Мы уходили всё дальше и дальше, пока не оказались у военного лагеря, имевшего забор, несколько зданий, тренировочные препятствия и вышки для дозора — всё выглядело очень старо, кроме новых пластиковых окон и домофона на входной двери. Удивляло лишь абсолютное отсутствие людей.
Примерно через час мы оказались у другого военного сооружения, размерами более внушительного, правда отчетливо напоминавшего первое, но именно здесь находилось здание, к которому стекались все ржавые провода, откуда-то слышалось гудение электричества, и какой-то солдатик один-одинёшенек красил забор. Теперь мы начинали удивляться, что нас никто не остановил: о том, чтобы по нам могли стрелять, мы и помыслить не могли.
Мы шли еще дальше, и тут нас догнал синий автомобиль, и человек в гражданском поинтересовался, кто мы и откуда, пригрозил милицией, а узнав, что мы случайно забрели из леса, отправил нас в обратный путь. Мы согласились, не решаясь спорить с судьбой, но что было странным — это был государственный объект, а нас остановили лишь спустя три часа, как мы гуляли по запретной территории.
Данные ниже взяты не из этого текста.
-- pv_equiv track=rewrite | github.com/alexgooding/advent-of-code | day_6/puzzle_1.py | get_marker_location
-- ===== SOURCE A (Python) =====
-- def get_marker_location(s: str) -> int:
--     counter = 0
--     previous_chars = []
--     for c in s:
--         if c in previous_chars:
--             previous_chars = previous_chars[previous_chars.index(c)+1:]
--         previous_chars.append(c)
--         counter += 1
--         if len(previous_chars) == 4:
--             break
--
--     return counter
-- ===== SOURCE B (Python) =====
-- def get_marker_location(s: str) -> int:
--     for i in range(len(s)):
--         if i >= 3 and len(set(s[i-3:i+1])) == 4:
--             return i + 1
--     return len(s)
-- ===== Notes on version B (the rewrite author's own statement) =====
-- stated objective: simpler
-- what changed: B replaces A's stateful scan that maintains and trims an incremental distinct-suffix list with a stateless index loop that tests each fixed 4-character window for distinctness via a set, returning len(s) when no marker exists.
import Mathlib
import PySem

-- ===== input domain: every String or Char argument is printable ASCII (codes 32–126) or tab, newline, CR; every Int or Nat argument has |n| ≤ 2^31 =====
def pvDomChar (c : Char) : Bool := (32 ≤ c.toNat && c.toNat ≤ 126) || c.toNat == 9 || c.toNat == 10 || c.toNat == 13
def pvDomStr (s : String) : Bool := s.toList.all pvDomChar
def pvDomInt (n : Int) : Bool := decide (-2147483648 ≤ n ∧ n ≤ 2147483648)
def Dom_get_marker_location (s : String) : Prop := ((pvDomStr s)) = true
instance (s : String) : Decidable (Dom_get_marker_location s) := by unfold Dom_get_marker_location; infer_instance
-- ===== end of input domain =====

-- B replaces A's stateful scan (maintaining and trimming an incremental distinct-suffix list)
-- with a stateless index loop testing each fixed 4-character window for distinctness via a set
-- (objective: simpler; same O(n) cost).

-- ===== PORT A =====
-- one iteration of A's loop body on `previous_chars` for character c:
-- trim at the first occurrence of c (previous_chars[previous_chars.index(c)+1:]), then append c
def pvStep (prev : List Char) (c : Char) : List Char :=
  (if prev.contains c then
      PySem.List.slice prev (some (((PySem.List.index? prev c).getD 0 + 1 : Nat) : Int)) none
    else prev) ++ [c]

-- A's for-loop with break: recursion over the remaining characters, state = (counter, previous_chars)
def pvGoA : List Char → Int → List Char → Int
  | [], counter, _ => counter
  | c :: cs, counter, prev =>
    let prev2 := pvStep prev c
    if prev2.length = 4 then counter + 1 else pvGoA cs (counter + 1) prev2

def get_marker_location (s : String) : Int := pvGoA s.toList 0 []

-- ===== PORT B =====
-- B's for-loop over range(len(s)): if i >= 3 and len(set(s[i-3:i+1])) == 4: return i+1; else fall through to len(s)
def pvGoB (cs : List Char) : List Int → Int
  | [] => (cs.length : Int)
  | i :: rest =>
    if 3 ≤ i ∧ PySem.Set.len (PySem.Set.ofList (PySem.List.slice cs (some (i - 3)) (some (i + 1)))) = 4
    then i + 1
    else pvGoB cs rest

def get_marker_location_alt (s : String) : Int :=
  pvGoB s.toList (PySem.List.pyRange 0 (PySem.List.len s.toList) 1)

-- ===== PRECONDITION & SPEC =====
def Spec_get_marker_location (s : String) (out : Int) : Prop := out = get_marker_location_alt s
instance (s : String) (out : Int) : Decidable (Spec_get_marker_location s out) := by unfold Spec_get_marker_location; infer_instance

-- ===== CLAIM (what is proved, stated in full; the proofs are below) =====
def Claim_equal_get_marker_location : Prop := ∀ (s : String), Dom_get_marker_location s → Spec_get_marker_location s (get_marker_location s)

-- ===== LEMMAS AND PROOFS =====

-- Loop invariant of A: `prev` is the longest duplicate-free suffix of the processed prefix `p`
-- (phrased as: a Nodup suffix whose immediately preceding character, if any, reoccurs in it),
-- and it has length ≤ 3 (A breaks as soon as it reaches 4).
def pvInv (p prev : List Char) : Prop :=
  prev.length ≤ 3 ∧ prev.Nodup ∧
    ∃ t, p = t ++ prev ∧ (t = [] ∨ ∃ x, t.getLast? = some x ∧ x ∈ prev)

-- maximality: any Nodup suffix of p is no longer than prev
lemma pvMaximal (p prev q : List Char) (_hnd : prev.Nodup)
    (ht : ∃ t, p = t ++ prev ∧ (t = [] ∨ ∃ x, t.getLast? = some x ∧ x ∈ prev))
    (hq : q <:+ p) (hqnd : q.Nodup) : q.length ≤ prev.length := by
  obtain ⟨t, hp, hlast⟩ := ht
  by_contra hgt0
  have hgt : prev.length < q.length := Nat.lt_of_not_le hgt0
  have hps : prev <:+ p := ⟨t, hp.symm⟩
  have hpq : prev <:+ q := by
    rcases List.suffix_or_suffix_of_suffix hq hps with h | h
    · exact absurd h.length_le (Nat.not_le.mpr hgt)
    · exact h
  obtain ⟨u, hu⟩ := hpq
  have hune : u ≠ [] := by
    intro h0
    rw [h0, List.nil_append] at hu
    rw [hu] at hgt
    omega
  obtain ⟨r, hr⟩ := hq
  have htru : t = r ++ u := by
    have : t ++ prev = (r ++ u) ++ prev := by
      rw [← hp, ← hr, ← hu, List.append_assoc]
    exact List.append_cancel_right this
  have htne : t ≠ [] := by
    intro h0; rw [h0] at htru
    exact hune (List.append_eq_nil_iff.mp htru.symm).2
  obtain ⟨x, hx, hxp⟩ := hlast.resolve_left htne
  have hxu : x ∈ u := by
    have : u.getLast? = some x := by
      rw [htru, List.getLast?_append] at hx
      cases h : u.getLast? with
      | none => exact absurd h (by simpa using List.getLast?_isSome.mpr hune)
      | some y => rw [h] at hx; simpa [h] using hx
    exact List.mem_of_getLast? this
  have := (List.nodup_append.mp (hu ▸ hqnd)).2.2 x hxu x hxp
  exact this rfl

-- one step of A preserves the invariant shape (length grows by at most one)
lemma pvStep_spec (p prev c) (h : pvInv p prev) :
    (pvStep prev c).Nodup ∧ (pvStep prev c).length ≤ prev.length + 1 ∧
      ∃ t, p ++ [c] = t ++ pvStep prev c ∧
        (t = [] ∨ ∃ x, t.getLast? = some x ∧ x ∈ pvStep prev c) := by
  obtain ⟨hle, hnd, t, hp, hlast⟩ := h
  by_cases hc : c ∈ prev
  · -- c occurs in prev: trim through its (unique) first occurrence
    obtain ⟨k, hk⟩ := Option.isSome_iff_exists.mp ((PySem.List.index?_isSome_iff prev c).mpr hc)
    obtain ⟨pre, suf, hsplit, hlen, hcpre⟩ := (PySem.List.index?_eq_some_iff prev c k).mp hk
    have hstep : pvStep prev c = suf ++ [c] := by
      unfold pvStep
      rw [if_pos (by simpa using hc), hk]
      simp only [Option.getD_some, PySem.List.slice_from_natCast, hsplit]
      rw [show k + 1 = (pre ++ [c]).length by simp [hlen],
        show pre ++ c :: suf = (pre ++ [c]) ++ suf by simp, List.drop_left]
    have hcs : (c :: suf).Nodup := by
      have := hsplit ▸ hnd
      exact (List.nodup_append.mp this).2.1
    constructor
    · rw [hstep, List.nodup_append]
      refine ⟨hcs.of_cons, List.nodup_singleton c, ?_⟩
      intro a ha b hb
      simp at hb; subst hb
      exact fun h0 => (List.nodup_cons.mp hcs).1 (h0 ▸ ha)
    constructor
    · rw [hstep]; have : prev.length = pre.length + 1 + suf.length := by
        rw [hsplit]; simp; omega
      simp; omega
    · refine ⟨t ++ pre ++ [c], ?_, Or.inr ⟨c, ?_, by simp [hstep]⟩⟩
      · rw [hstep, hp, hsplit]; simp
      · simp
  · -- c not in prev: just append
    have hstep : pvStep prev c = prev ++ [c] := by
      unfold pvStep
      rw [if_neg (by simpa using hc)]
    constructor
    · rw [hstep, List.nodup_append]
      exact ⟨hnd, List.nodup_singleton c, by
        intro a ha b hb; simp at hb; subst hb
        exact fun h0 => hc (h0 ▸ ha)⟩
    constructor
    · rw [hstep]; simp
    · refine ⟨t, by rw [hstep, hp, List.append_assoc], ?_⟩
      rcases hlast with h0 | ⟨x, hx, hxp⟩
      · exact Or.inl h0
      · exact Or.inr ⟨x, hx, by simp [hstep, hxp]⟩

-- characterisation: the new suffix-state has length 4 iff the last 4 characters are distinct
lemma pvCond (p' prev2 : List Char) (hnd : prev2.Nodup) (hle : prev2.length ≤ 4)
    (ht : ∃ t, p' = t ++ prev2 ∧ (t = [] ∨ ∃ x, t.getLast? = some x ∧ x ∈ prev2)) :
    prev2.length = 4 ↔ 4 ≤ p'.length ∧ (p'.drop (p'.length - 4)).Nodup := by
  constructor
  · intro h4
    obtain ⟨t, hp, -⟩ := ht
    subst hp
    have hlen : (t ++ prev2).length = t.length + 4 := by simp [h4]
    refine ⟨by omega, ?_⟩
    rw [show (t ++ prev2).length - 4 = t.length by omega, List.drop_left]
    exact hnd
  · rintro ⟨h4, hqnd⟩
    have hq : p'.drop (p'.length - 4) <:+ p' := List.drop_suffix _ _
    have hql : (p'.drop (p'.length - 4)).length = 4 := by
      rw [List.length_drop]; omega
    have := pvMaximal p' prev2 _ hnd ht hq hqnd
    omega

-- set(w) has as many elements as w iff w has no duplicates
lemma pvOfListSublist {α : Type} [BEq α] (xs : List α) :
    (PySem.Set.ofList xs).Sublist xs := by
  induction xs using List.reverseRecOn with
  | nil => simp [PySem.Set.ofList_nil]
  | append_singleton xs x ih =>
    rw [PySem.Set.ofList_append_singleton]
    unfold PySem.Set.add
    split
    · exact ih.trans (List.sublist_append_left xs [x])
    · exact List.Sublist.append ih (List.Sublist.refl [x])

lemma pvSetLen (w : List Char) :
    (PySem.Set.ofList w).length = w.length ↔ w.Nodup := by
  constructor
  · intro h
    have := (pvOfListSublist w).eq_of_length h
    rw [← this]; exact PySem.Set.nodup_ofList w
  · intro h; rw [PySem.Set.ofList_eq_self_of_nodup w h]

-- the window slice of the full string is exactly the last 4 characters of the processed prefix
lemma pvWindow (p : List Char) (c : Char) (cs : List Char) (h3 : 3 ≤ p.length) :
    PySem.List.slice (p ++ c :: cs) (some ((p.length : Int) - 3)) (some ((p.length : Int) + 1))
      = (p ++ [c]).drop ((p ++ [c]).length - 4) := by
  have e1 : ((p.length : Int) - 3) = ((p.length - 3 : Nat) : Int) := by push_cast [h3]; omega
  have e2 : ((p.length : Int) + 1) = ((p.length + 1 : Nat) : Int) := by push_cast; ring
  rw [e1, e2, PySem.List.slice_natCast]
  have hfull : p ++ c :: cs = (p ++ [c]) ++ cs := by simp
  rw [hfull, List.drop_append_of_le_length (by simp only [List.length_append, List.length_cons, List.length_nil]; omega)]
  have hwl : ((p ++ [c]).drop (p.length - 3)).length = 4 := by
    simp [List.length_drop]; omega
  rw [List.take_left' (by rw [hwl]; omega),
    show (p ++ [c]).length - 4 = p.length - 3 by simp only [List.length_append, List.length_cons, List.length_nil]; omega]

-- main induction: A's loop from state (p.length, prev) equals B's loop from index p.length
lemma pvMain (cs : List Char) : ∀ (p prev : List Char), pvInv p prev →
    pvGoA cs (p.length : Int) prev =
      pvGoB (p ++ cs) (PySem.List.pyRange (p.length : Int) (((p ++ cs).length : Nat) : Int) 1) := by
  induction cs with
  | nil =>
    intro p prev _
    rw [PySem.List.pyRange_one_eq_nil (by simp)]
    simp [pvGoA, pvGoB]
  | cons c cs ih =>
    intro p prev hInv
    have hlt : (p.length : Int) < ((p ++ c :: cs).length : Nat) := by
      simp only [List.length_append, List.length_cons]
      push_cast
      omega
    rw [PySem.List.pyRange_one_cons hlt]
    obtain ⟨hnd2, hle2, ht2⟩ := pvStep_spec p prev c hInv
    have hle4 : (pvStep prev c).length ≤ 4 := by
      have := hInv.1; omega
    -- B's window condition at index p.length ↔ new suffix-state has length 4
    have hcond : (3 ≤ (p.length : Int) ∧
        PySem.Set.len (PySem.Set.ofList (PySem.List.slice (p ++ c :: cs)
          (some ((p.length : Int) - 3)) (some ((p.length : Int) + 1)))) = 4)
        ↔ (pvStep prev c).length = 4 := by
      rw [pvCond (p ++ [c]) (pvStep prev c) hnd2 hle4 ht2]
      constructor
      · rintro ⟨h3i, hset⟩
        have h3 : 3 ≤ p.length := by exact_mod_cast h3i
        rw [pvWindow p c cs h3] at hset
        have hwl : ((p ++ [c]).drop ((p ++ [c]).length - 4)).length = 4 := by
          simp [List.length_drop]; omega
        refine ⟨by simp; omega, ?_⟩
        rw [← pvSetLen, hwl]
        unfold PySem.Set.len at hset
        exact_mod_cast hset
      · rintro ⟨h4, hqnd⟩
        have h3 : 3 ≤ p.length := by simp at h4; omega
        refine ⟨by exact_mod_cast h3, ?_⟩
        rw [pvWindow p c cs h3]
        have hwl : ((p ++ [c]).drop ((p ++ [c]).length - 4)).length = 4 := by
          simp [List.length_drop]; omega
        unfold PySem.Set.len
        rw [(pvSetLen _).mpr hqnd, hwl]
        norm_num
    show (if (pvStep prev c).length = 4 then (p.length : Int) + 1
        else pvGoA cs ((p.length : Int) + 1) (pvStep prev c)) = _
    rw [pvGoB]
    by_cases h4 : (pvStep prev c).length = 4
    · rw [if_pos h4, if_pos (hcond.mpr h4)]
    · rw [if_neg h4, if_neg (fun hh => h4 (hcond.mp hh))]
      have hInv' : pvInv (p ++ [c]) (pvStep prev c) := ⟨by omega, hnd2, ht2⟩
      have := ih (p ++ [c]) (pvStep prev c) hInv'
      rw [show ((p ++ [c]).length : Int) = (p.length : Int) + 1 by simp] at this
      rw [show (p ++ [c]) ++ cs = p ++ c :: cs by simp] at this
      exact this

-- ===== VERDICT (by name: the statement is the Claim_ definition above) =====
theorem get_marker_location_spec : Claim_equal_get_marker_location := by
  intro s _
  unfold Spec_get_marker_location get_marker_location get_marker_location_alt
  have h := pvMain s.toList [] [] ⟨by simp, List.nodup_nil, ⟨[], rfl, Or.inl rfl⟩⟩
  simpa [PySem.List.len_eq] using h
Когда мы уже почти вернулись к выходу — были у первого военного сооружения, нас нагнал военный казёлик, и из него выпрыгнуло шесть подвыпивших солдат, очевидно, проходящих здесь службу; у них не было оружия, но тот, кто являлся главным в их патрульном отряде, отправленном только благодаря нам, а не потому что часть нужно патрулировать (что он главный, можно было догадаться по тому, что он кинулся нас допрашивать), имел при себе самопальную дубинку, очевидно, сделанную из ножки табуретки.
Один из нас ему сказал: «Эй, парень, а ты умеешь пользоваться этой штукой? Смотри не поранься, поставь её лучше на предохранитель». На что солдат недовольно что-то пробурчал и начал усердно разглядывать дубинку, похоже стараясь найти предохранитель, а остальные кинулись ему помогать, так что за это время мы сумели их скрутить и имели все шансы захватить и всю военную часть.
Заслышав крики о помощи, на вышках появились защитники родины и начали размахивать дубинками и палками, что-то неистово оря, очевидно, ругательное, всем видом своим напоминая недовольных чем-то Гомеров Симпсонов.
Да, мы имели все шансы захватить эту старую развалившуюся военную часть, но так как нам это было не нужно, мы решили идти домой, и я напоследок орущим на башнях показал гордый американский FUCK.
Странный сон Подорожного
Однажды проснулся Подорожный и увидел Солнышко. Смотрит на Солнышко, а оно не русское и на звездочку похоже, и не на обычную звездочку, а на звездочку Давидову. Вскочил Подорожный с постели, бегать по комнате начал, волосы на голове рвать, бесноваться, ногой даже кровать сломал, а сам на Солнце смотрит и повторяет: «Солнце в сердце, сердце в солнце, солнце в сердце, сердце в солнце...» В итоге выпал он из окна, а там евреи ходят: страшные все, с бородами, с пейсами, а главное в шляпах. Ходят и внимания на Подорожного не обращают, а Подорожный, как затравленный пес по сторонам озирается и сделать ничего не может. Тут мимо один старый Рэби проходил, кинул ему косточку, а Подорожный забился в угол и начал ее грызть…
Последний грех Куприянова
1.
Темная келья, одним своим видом навевающая грусть и уважение к монастырскому образу жизни, слабо освещенная парой-тройкой свечей. На бедной кровати лежит умирающий старец, он тяжело дышит и вот-вот испустит дух, у него густая белая борода и не менее густые седые волосы. Его глаза наполнены бездонной тоской невозможности достигнуть недостижимого, а улыбка говорит о чутком смирении со своими страстями. Умирающий аккуратно укрыт черным одеялом вплоть до пояса, рядом с ним на стульчике сидит молодой монах, описание которого не имеет смысла. Больше в комнате нет никого.
Я расскажу тебе, сын мой, о моей жизни и это будет моим раскаянием и наставлением всем кто живет на этой грешной планете, - говорит старец, слова тяжело вырываются у него из груди. - это будет моя последняя исповедь, и я буду честен перед миром, богом и перед собой.
Да, мудрый отец наш, я вас слушаю с трепетом и смирением.
Тогда слушай меня внимательно, сын мой, я начинаю свой рассказ.
2.
Я жил в одном провинциальном городке, был красив и высок ростом. У меня была милая и обширная семья: Бабушка, несущая в себе всю огромную энергетику нашего дома, своими объемами занимавшая полкомнаты; Отец, который вскоре умер; Мама, напоминавшая мышку, во всем подчиняющуюся Бабушке; Дедушка, скачущий, как сверчок по дому и болеющий за московский «Спартак», и, конечно же, я — примерный ученик седьмого класса.